### PROBLEM TO WORK ON
Each line that contains the string "modify" counts once; report how many such lines appear in the data, as a number only.

** Opening DATA SHOWN block **

-- pv_equiv track=rewrite | github.com/jes2ica/stanford-scpd | CS221/foundations/submission.py | mutateSentences
-- ===== SOURCE A (Python) =====
-- def mutateSentences(sentence):
--     """
--     Given a sentence (sequence of words), return a list of all "similar"
--     sentences.
--     We define a sentence to be similar to the original sentence if
--       - it as the same number of words, and
--       - each pair of adjacent words in the new sentence also occurs in the original sentence
--         (the words within each pair should appear in the same order in the output sentence
--          as they did in the orignal sentence.)
--     Notes:
--       - The order of the sentences you output doesn't matter.
--       - You must not output duplicates.
--       - Your generated sentence can use a word in the original sentence more than
--         once.
--     Example:
--       - Input: 'the cat and the mouse'
--       - Output: ['and the cat and the', 'the cat and the mouse', 'the cat and the cat', 'cat and the cat and']
--                 (reordered versions of this list are allowed)
--     """
--     # Build the graph
--     graph = {}
--     words = sentence.split()
--     res = set()
--     for i in range(len(words) - 1):
--         w = words[i]
--         if not w in graph:
--             graph[w] = set()
--         graph[w].add(words[i + 1])
--     # Helper function that recursively find and append next word
--     def helper(graph, length, tmp, res):
--         if len(tmp) == length:
--             res.add(' '.join(tmp))
--             return
--         cur = tmp[-1]
--         if cur not in graph:
--             return
--         for word in graph[cur]:
--             tmp.append(word)
--             helper(graph, length, tmp, res)
--             tmp.pop()
--     # For each vertex in the graph, call the helper function
--     for word in graph:
--         helper(graph, len(words), [word], res)
--     return res
-- ===== SOURCE B (Python) =====
-- def mutateSentences(sentence):
--     words = sentence.split()
--     graph = {}
--     for a, b in zip(words, words[1:]):
--         nexts = graph.get(a, [])
--         if b not in nexts:
--             nexts.append(b)
--         graph[a] = nexts
--     paths = [[w] for w in graph]
--     for _ in range(len(words) - 1):
--         paths = [p + [n] for p in paths for n in graph.get(p[-1], [])]
--     return {' '.join(p) for p in paths}
-- ===== Notes on version B (the rewrite author's own statement) =====
-- stated objective: simpler
-- what changed: Replaces the recursive DFS helper with shared mutable tmp/res state by a flat layered expansion: seed one single-word path per graph key, extend every partial path by all graph successors for len(words)-1 rounds, then join into a set.
import Mathlib
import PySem

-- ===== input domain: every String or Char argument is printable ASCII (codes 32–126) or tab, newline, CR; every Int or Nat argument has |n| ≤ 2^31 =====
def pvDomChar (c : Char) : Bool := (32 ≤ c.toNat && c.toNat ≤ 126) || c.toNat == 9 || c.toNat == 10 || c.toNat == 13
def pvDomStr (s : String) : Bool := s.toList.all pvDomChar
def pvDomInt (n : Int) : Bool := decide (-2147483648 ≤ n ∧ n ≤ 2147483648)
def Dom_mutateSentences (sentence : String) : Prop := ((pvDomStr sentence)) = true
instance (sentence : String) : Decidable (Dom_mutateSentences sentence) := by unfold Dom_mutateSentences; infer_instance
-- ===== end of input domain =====

-- B replaces A's recursive DFS helper (shared mutable tmp/res) by a layered expansion of
-- partial paths followed by one set construction (objective: a simpler, flatter decomposition).
-- Both programs return a Python set of strings, ported as a List of its distinct elements.

-- ===== PORT A =====
-- helper(graph, length, tmp, res): tmp starts as [word] and grows by one word per call, so
-- `len(tmp) == length` is reached exactly when `fuel := length - len(tmp)` counts down to 0;
-- fuel is that countdown.  tmp is never empty, so `tmp.getLastD ""` is exactly tmp[-1].
def helperA (graph : PySem.Dict String (PySem.Set String)) (fuel : Nat)
    (tmp : List String) (res : PySem.Set String) : PySem.Set String :=
  match fuel with
  | 0 => res.add (PySem.Str.join " " tmp)                      -- res.add(' '.join(tmp))
  | f + 1 =>
    match graph.get? (tmp.getLastD "") with                    -- cur = tmp[-1]; if cur not in graph: return
    | none => res
    | some succs =>                                            -- for word in graph[cur]: tmp.append; recurse; tmp.pop
      succs.foldl (fun r word => helperA graph f (tmp ++ [word]) r) res

def mutateSentences (sentence : String) : List String :=
  let words := PySem.Str.split₀ sentence
  -- for i in range(len(words)-1): indices i and i+1 are in range, so `getD _ ""` is exactly words[i]
  let graph := (List.range (words.length - 1)).foldl
    (fun g i =>
      let w := words.getD i ""
      let g := if g.contains w then g else g.insert w PySem.Set.empty
      g.modify w PySem.Set.empty (fun s => s.add (words.getD (i + 1) "")))
    PySem.Dict.empty
  -- for word in graph: helper(graph, len(words), [word], res)
  graph.keys.foldl (fun res word => helperA graph (words.length - 1) [word] res) PySem.Set.empty

-- ===== PORT B =====
-- one expansion round: paths = [p + [n] for p in paths for n in graph.get(p[-1], [])]
-- (every partial path is nonempty, so `p.getLastD ""` is exactly p[-1])
def expandB (graph : PySem.Dict String (PySem.Set String))
    (paths : List (List String)) : List (List String) :=
  paths.flatMap (fun p =>
    ((graph.getD (p.getLastD "") PySem.Set.empty : List String)).map (fun n => p ++ [n]))

def mutateSentences_alt (sentence : String) : List String :=
  let words := PySem.Str.split₀ sentence
  -- for a, b in zip(words, words[1:]): nexts = graph.get(a, []); dedup-append b; graph[a] = nexts
  let graph := (words.zip words.tail).foldl
    (fun g ab => g.insert ab.1 ((g.getD ab.1 PySem.Set.empty).add ab.2))
    PySem.Dict.empty
  let paths := graph.keys.map (fun w => [w])
  let paths := (List.range (words.length - 1)).foldl (fun ps _ => expandB graph ps) paths
  PySem.Set.ofList (paths.map (fun p => PySem.Str.join " " p))

-- ===== PRECONDITION & SPEC =====
def Spec_mutateSentences (sentence : String) (out : List String) : Prop := out = mutateSentences_alt sentence
instance (sentence : String) (out : List String) : Decidable (Spec_mutateSentences sentence out) := by unfold Spec_mutateSentences; infer_instance

-- ===== CLAIM (what is proved, stated in full; the proofs are below) =====
def Claim_equal_mutateSentences : Prop := ∀ (sentence : String), Dom_mutateSentences sentence → Spec_mutateSentences sentence (mutateSentences sentence)

-- ===== LEMMAS AND PROOFS =====

-- proof-only: the full-length continuations of a partial path, in DFS order
def pathsFrom (graph : PySem.Dict String (PySem.Set String)) :
    Nat → List String → List (List String)
  | 0, tmp => [tmp]
  | f + 1, tmp =>
    match graph.get? (tmp.getLastD "") with
    | none => []
    | some succs => succs.flatMap (fun w => pathsFrom graph f (tmp ++ [w]))

theorem foldl_update_eq_update_flatMap {α β : Type} [BEq β] (h : α → List β)
    (l : List α) (s : PySem.Set β) :
    l.foldl (fun r w => PySem.Set.update r (h w)) s = s.update (l.flatMap h) := by
  induction l generalizing s with
  | nil => simp [PySem.Set.update]
  | cons x xs ih =>
    rw [List.flatMap_cons, List.foldl_cons, ih]
    simp [PySem.Set.update, List.foldl_append]

theorem helperA_eq (graph : PySem.Dict String (PySem.Set String)) (fuel : Nat)
    (tmp : List String) (res : PySem.Set String) :
    helperA graph fuel tmp res
      = res.update ((pathsFrom graph fuel tmp).map (PySem.Str.join " ")) := by
  induction fuel generalizing tmp res with
  | zero => simp [helperA, pathsFrom, PySem.Set.update]
  | succ f ih =>
    simp only [helperA, pathsFrom]
    cases graph.get? (tmp.getLastD "") with
    | none => simp [PySem.Set.update]
    | some succs =>
      simp only [List.map_flatMap]
      rw [← foldl_update_eq_update_flatMap]
      exact PySem.List.foldl_congr_mem _ _ _ _ (fun acc x _ => ih _ _)

theorem getD_empty_of_not_contains (g : PySem.Dict String (PySem.Set String)) (w : String)
    (h : g.contains w = false) : g.getD w PySem.Set.empty = PySem.Set.empty := by
  simp only [PySem.Dict.contains, List.any_eq_false, beq_iff_eq, Prod.forall,
    PySem.Dict.getD, PySem.Dict.get?, PySem.Set.empty_eq] at *
  rw [List.find?_eq_none.mpr]
  · rfl
  · intro p hp
    simp only [beq_iff_eq]
    exact h p.1 p.2 hp

theorem graph_step_eq (g : PySem.Dict String (PySem.Set String)) (w b : String) :
    (let g' := if g.contains w then g else g.insert w PySem.Set.empty;
     g'.modify w PySem.Set.empty (fun s => s.add b))
    = g.insert w ((g.getD w PySem.Set.empty).add b) := by
  cases h : g.contains w with
  | true => simp [PySem.Dict.modify]
  | false =>
    simp only [Bool.false_eq_true, if_false, PySem.Dict.modify,
      PySem.Dict.getD_insert, PySem.Dict.insert_insert_self]
    rw [getD_empty_of_not_contains g w h]
    simp

theorem range_map_adj (ws : List String) :
    (List.range (ws.length - 1)).map (fun i => (ws.getD i "", ws.getD (i + 1) ""))
      = ws.zip ws.tail := by
  apply List.ext_getElem
  · simp
  · intro i h1 h2
    simp only [List.getElem_map, List.getElem_range, List.getElem_zip, List.getElem_tail]
    simp only [List.length_map, List.length_range, List.length_zip, List.length_tail] at h1 h2
    rw [List.getD_eq_getElem _ _ (by omega), List.getD_eq_getElem _ _ (by omega)]

theorem graph_eq (ws : List String) :
    (List.range (ws.length - 1)).foldl
      (fun g i =>
        let w := ws.getD i ""
        let g := if g.contains w then g else g.insert w PySem.Set.empty
        g.modify w PySem.Set.empty (fun s => s.add (ws.getD (i + 1) "")))
      PySem.Dict.empty
    = (ws.zip ws.tail).foldl
        (fun g ab => g.insert ab.1 ((g.getD ab.1 PySem.Set.empty).add ab.2))
        PySem.Dict.empty := by
  rw [← range_map_adj ws, List.foldl_map]
  exact PySem.List.foldl_congr_mem _ _ _ _ (fun g i _ => graph_step_eq g (ws.getD i "") (ws.getD (i + 1) ""))

theorem expandB_pathsFrom (graph : PySem.Dict String (PySem.Set String)) (n : Nat)
    (tmp : List String) :
    expandB graph (pathsFrom graph n tmp) = pathsFrom graph (n + 1) tmp := by
  induction n generalizing tmp with
  | zero =>
    simp only [pathsFrom, expandB, List.flatMap_singleton, PySem.Dict.getD]
    cases graph.get? (tmp.getLastD "") with
    | none => rfl
    | some succs => exact List.map_eq_flatMap
  | succ f ih =>
    show expandB graph (pathsFrom graph (f + 1) tmp) = pathsFrom graph (f + 1 + 1) tmp
    simp only [pathsFrom]
    cases graph.get? (tmp.getLastD "") with
    | none => simp [expandB]
    | some succs =>
      simp only [expandB, List.flatMap_assoc]
      exact List.flatMap_congr (fun w _ => ih (tmp ++ [w]))

theorem foldl_expandB (graph : PySem.Dict String (PySem.Set String)) (n : Nat)
    (ps : List (List String)) :
    (List.range n).foldl (fun ps _ => expandB graph ps) ps
      = ps.flatMap (pathsFrom graph n) := by
  induction n with
  | zero => simp [pathsFrom, List.flatMap_singleton']
  | succ f ih =>
    rw [List.range_succ, List.foldl_append, ih, List.foldl_cons, List.foldl_nil,
      expandB, List.flatMap_assoc]
    exact List.flatMap_congr (fun p _ => expandB_pathsFrom graph f p)

-- ===== VERDICT (by name: the statement is the Claim_ definition above) =====
theorem mutateSentences_spec : Claim_equal_mutateSentences := by
  intro s _
  unfold Spec_mutateSentences
  simp only [mutateSentences, mutateSentences_alt]
  rw [graph_eq (PySem.Str.split₀ s), foldl_expandB]
  generalize ((PySem.Str.split₀ s).zip (PySem.Str.split₀ s).tail).foldl
    (fun g ab => g.insert ab.1 ((g.getD ab.1 PySem.Set.empty).add ab.2)) PySem.Dict.empty = g
  rw [PySem.List.foldl_congr_mem _ _
    (fun res word => PySem.Set.update res
      ((pathsFrom g ((PySem.Str.split₀ s).length - 1) [word]).map (PySem.Str.join " ")))
    _ (fun acc x _ => helperA_eq g _ [x] acc)]
  rw [foldl_update_eq_update_flatMap, List.flatMap_map, List.map_flatMap,
    PySem.Set.ofList_eq_foldl]
  rfl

** Closing DATA SHOWN block **

### WRITTEN SOLUTION
5